I wish we could see our opportunities more plainly, but I do not think the time is yet ripe. It seems to me that in the Beginners and Primary departments we have a chance to study child nurture as we have never been able to study it before. We have books on psychology and pedagogy. We can read the related books on any theme. We can let one teacher take the theme work, and then let other teachers take the work for the individ- ual lessons. We must find the point of contact in our teaching. We can drive home the point we wish to emphasize by some simple yet forceful illustration.

Let some member of the union be appointed superintendent or chair- man of the picture work.

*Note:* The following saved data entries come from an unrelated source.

-- pv_equiv track=rewrite | github.com/mitsuhirohayashi/timetable-generator-v5 | scripts/fixes/remove_fictional_teachers.py | replace_teachers
-- ===== SOURCE A (Python) =====
-- from typing import Dict, List, Tuple
--
-- def replace_teachers(data: List[List[str]], fictional_teachers: List[str], real_mapping: Dict[Tuple[str, str, str], str]) -> Tuple[List[List[str]], List[str]]:
--     """架空の教師を実在の教師に置き換え"""
--     new_data = [data[0]]  # ヘッダーを保持
--     replacements = []
--     removed_rows = []
--
--     for row in data[1:]:
--         if len(row) >= 4:
--             if row[0] in fictional_teachers:
--                 key = (row[1], row[2], row[3])
--                 if key in real_mapping:
--                     new_row = [real_mapping[key], row[1], row[2], row[3]]
--                     new_data.append(new_row)
--                     replacements.append(f"{row[0]} -> {real_mapping[key]} ({row[1]}, {row[2]}年{row[3]}組)")
--                 else:
--                     # マッピングが見つからない場合は行を削除
--                     removed_rows.append(f"{row[0]} ({row[1]}, {row[2]}年{row[3]}組)")
--             else:
--                 new_data.append(row)
--         else:
--             new_data.append(row)
--
--     return new_data, replacements, removed_rows
-- ===== SOURCE B (Python) =====
-- def replace_teachers(data, fictional_teachers, real_mapping):
--     """架空の教師を実在の教師に置き換え (three independent passes)"""
--     def replaced(row):
--         return len(row) >= 4 and row[0] in fictional_teachers and (row[1], row[2], row[3]) in real_mapping
--
--     def dropped(row):
--         return len(row) >= 4 and row[0] in fictional_teachers and (row[1], row[2], row[3]) not in real_mapping
--
--     new_data = [data[0]] + [
--         ([real_mapping[(row[1], row[2], row[3])], row[1], row[2], row[3]] if replaced(row) else row)
--         for row in data[1:] if not dropped(row)
--     ]
--     replacements = [
--         f"{row[0]} -> {real_mapping[(row[1], row[2], row[3])]} ({row[1]}, {row[2]}年{row[3]}組)"
--         for row in data[1:] if replaced(row)
--     ]
--     removed_rows = [
--         f"{row[0]} ({row[1]}, {row[2]}年{row[3]}組)"
--         for row in data[1:] if dropped(row)
--     ]
--     return new_data, replacements, removed_rows
-- ===== Notes on version B (the rewrite author's own statement) =====
-- stated objective: alternative
-- what changed: Replaces the single accumulator loop with shared branch state by three independent filter/map passes over data[1:], one per output component.
-- outside the precondition, e.g. on replace_teachers([], [], {}): A raises IndexError, B raises IndexError
import Mathlib
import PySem

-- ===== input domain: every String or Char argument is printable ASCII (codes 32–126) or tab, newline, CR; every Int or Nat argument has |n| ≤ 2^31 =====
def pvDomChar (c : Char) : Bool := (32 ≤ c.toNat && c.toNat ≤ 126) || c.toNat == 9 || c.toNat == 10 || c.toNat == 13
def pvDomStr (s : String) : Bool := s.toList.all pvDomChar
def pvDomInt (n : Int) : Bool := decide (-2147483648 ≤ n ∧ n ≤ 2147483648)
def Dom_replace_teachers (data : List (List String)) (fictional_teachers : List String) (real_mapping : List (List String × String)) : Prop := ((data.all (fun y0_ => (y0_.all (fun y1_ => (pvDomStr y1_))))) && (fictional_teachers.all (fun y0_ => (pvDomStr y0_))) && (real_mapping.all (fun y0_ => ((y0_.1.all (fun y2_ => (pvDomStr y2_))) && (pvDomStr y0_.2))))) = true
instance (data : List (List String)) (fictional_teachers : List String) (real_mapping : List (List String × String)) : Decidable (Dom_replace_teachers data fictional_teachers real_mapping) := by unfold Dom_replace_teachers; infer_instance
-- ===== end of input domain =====

-- B rebuilds each of the three outputs by its own independent filter/map pass over data[1:],
-- instead of A's single loop pushing onto three shared accumulators. Same cost (objective: alternative).
-- Pre_ only excludes empty data, on which A raises IndexError at data[0].

-- ===== PORT A =====
-- f-string "{t} -> {v} ({s}, {g}年{c}組)"
def fmtRepl (t v s g c : String) : String := t ++ " -> " ++ v ++ " (" ++ s ++ ", " ++ g ++ "年" ++ c ++ "組)"
-- f-string "{t} ({s}, {g}年{c}組)"
def fmtRem (t s g c : String) : String := t ++ " (" ++ s ++ ", " ++ g ++ "年" ++ c ++ "組)"

-- one iteration of A's for-loop: state is (new_data, replacements, removed_rows), appended at the back
def stepA (fictional_teachers : List String) (real_mapping : List (List String × String))
    (st : List (List String) × List String × List String) (row : List String) :
    List (List String) × List String × List String :=
  match row with
  | t :: s :: g :: c :: _ =>          -- len(row) >= 4
    if fictional_teachers.contains t then
      match real_mapping.lookup [s, g, c] with
      | some v => (st.1 ++ [[v, s, g, c]], st.2.1 ++ [fmtRepl t v s g c], st.2.2)
      | none => (st.1, st.2.1, st.2.2 ++ [fmtRem t s g c])
    else (st.1 ++ [row], st.2.1, st.2.2)
  | _ => (st.1 ++ [row], st.2.1, st.2.2)   -- len(row) < 4

def replace_teachers (data : List (List String)) (fictional_teachers : List String) (real_mapping : List (List String × String)) : List (List String) × List String × List String :=
  (data.tail).foldl (stepA fictional_teachers real_mapping) ([data.headD []], [], [])

-- ===== PORT B =====
def replacedB (fictional_teachers : List String) (real_mapping : List (List String × String)) (row : List String) : Bool :=
  match row with
  | t :: s :: g :: c :: _ => fictional_teachers.contains t && (real_mapping.lookup [s, g, c]).isSome
  | _ => false

def droppedB (fictional_teachers : List String) (real_mapping : List (List String × String)) (row : List String) : Bool :=
  match row with
  | t :: s :: g :: c :: _ => fictional_teachers.contains t && (real_mapping.lookup [s, g, c]).isNone
  | _ => false

def transformB (real_mapping : List (List String × String)) (row : List String) : List String :=
  match row with
  | _ :: s :: g :: c :: _ =>
    match real_mapping.lookup [s, g, c] with
    | some v => [v, s, g, c]
    | none => row
  | _ => row

def fmtReplB (real_mapping : List (List String × String)) (row : List String) : String :=
  match row with
  | t :: s :: g :: c :: _ =>
    match real_mapping.lookup [s, g, c] with
    | some v => fmtRepl t v s g c
    | none => ""
  | _ => ""

def fmtRemB (row : List String) : String :=
  match row with
  | t :: s :: g :: c :: _ => fmtRem t s g c
  | _ => ""

def replace_teachers_alt (data : List (List String)) (fictional_teachers : List String) (real_mapping : List (List String × String)) : List (List String) × List String × List String :=
  ( data.headD [] ::
      ((data.tail.filter (fun r => !droppedB fictional_teachers real_mapping r)).map
        (fun r => if replacedB fictional_teachers real_mapping r then transformB real_mapping r else r)),
    (data.tail.filter (replacedB fictional_teachers real_mapping)).map (fmtReplB real_mapping),
    (data.tail.filter (droppedB fictional_teachers real_mapping)).map fmtRemB )

-- ===== PRECONDITION & SPEC =====
-- Pre_ excludes only data = [], on which A raises IndexError at data[0] (B raises too).
def Pre_replace_teachers (data : List (List String)) (fictional_teachers : List String) (real_mapping : List (List String × String)) : Prop := data ≠ []
instance (data : List (List String)) (fictional_teachers : List String) (real_mapping : List (List String × String)) : Decidable (Pre_replace_teachers data fictional_teachers real_mapping) := by unfold Pre_replace_teachers; infer_instance
def pvWitness_replace_teachers : List (List String) × List String × (List (List String × String)) :=
  ([["h"], ["X", "Math", "1", "2"], ["Y", "Sci", "2", "3"], ["Z"]], ["X", "Y"], [(["Math", "1", "2"], "R")])

def Spec_replace_teachers (data : List (List String)) (fictional_teachers : List String) (real_mapping : List (List String × String)) (out : List (List String) × List String × List String) : Prop := out = replace_teachers_alt data fictional_teachers real_mapping
instance (data : List (List String)) (fictional_teachers : List String) (real_mapping : List (List String × String)) (out : List (List String) × List String × List String) : Decidable (Spec_replace_teachers data fictional_teachers real_mapping out) := by unfold Spec_replace_teachers; infer_instance

-- ===== CLAIM (what is proved, stated in full; the proofs are below) =====
def Claim_equal_replace_teachers : Prop := ∀ (data : List (List String)) (fictional_teachers : List String) (real_mapping : List (List String × String)), Dom_replace_teachers data fictional_teachers real_mapping → Pre_replace_teachers data fictional_teachers real_mapping → Spec_replace_teachers data fictional_teachers real_mapping (replace_teachers data fictional_teachers real_mapping)

-- ===== LEMMAS AND PROOFS =====

-- the loop invariant: A's foldl appends exactly B's three passes to any starting state
theorem foldl_stepA (fict : List String) (mp : List (List String × String)) :
    ∀ (rows : List (List String)) (nd : List (List String)) (rp rm : List String),
    rows.foldl (stepA fict mp) (nd, rp, rm) =
      ( nd ++ ((rows.filter (fun r => !droppedB fict mp r)).map
                (fun r => if replacedB fict mp r then transformB mp r else r)),
        rp ++ (rows.filter (replacedB fict mp)).map (fmtReplB mp),
        rm ++ (rows.filter (droppedB fict mp)).map fmtRemB ) := by
  intro rows
  induction rows with
  | nil => intro nd rp rm; simp
  | cons row rows ih =>
    intro nd rp rm
    simp only [List.foldl_cons]
    match row with
    | [] => simp [stepA, droppedB, replacedB, ih]
    | [a] => simp [stepA, droppedB, replacedB, ih]
    | [a, b] => simp [stepA, droppedB, replacedB, ih]
    | [a, b, c] => simp [stepA, droppedB, replacedB, ih]
    | t :: s :: g :: c :: rest =>
      by_cases hf : t ∈ fict
      · cases hv : mp.lookup [s, g, c] with
        | some v =>
          simp [stepA, hf, hv, ih, droppedB, replacedB, transformB, fmtReplB]
        | none =>
          simp [stepA, hf, hv, ih, droppedB, replacedB, fmtRemB]
      · simp [stepA, hf, ih, droppedB, replacedB]

-- ===== VERDICT (by name: the statement is the Claim_ definition above) =====
theorem replace_teachers_spec : Claim_equal_replace_teachers := by
  intro data fict mp _ _
  unfold Spec_replace_teachers replace_teachers replace_teachers_alt
  rw [foldl_stepA]
  simp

Have pictures brought to the union day by day, different pictures, pictures that are solely for the teacher's use, that will help her get this background of knowledge, that will help her to see the truth of the lesson. Some of those can be borrowed from the library, or the union can set aside a little sum and have its own collection. These pictures can be mounted upon cardboard, and numbered, and you can lend them to the teachers. Have pictures first for the teacher's use, then pictures for the use of the teacher and pupils, then pictures for the use of the pupils alone. The different sets of pictures may be each put into a large envelope, with the name of the lesson and the titles of the pictures written upon it, and they will be there constantly ready for use.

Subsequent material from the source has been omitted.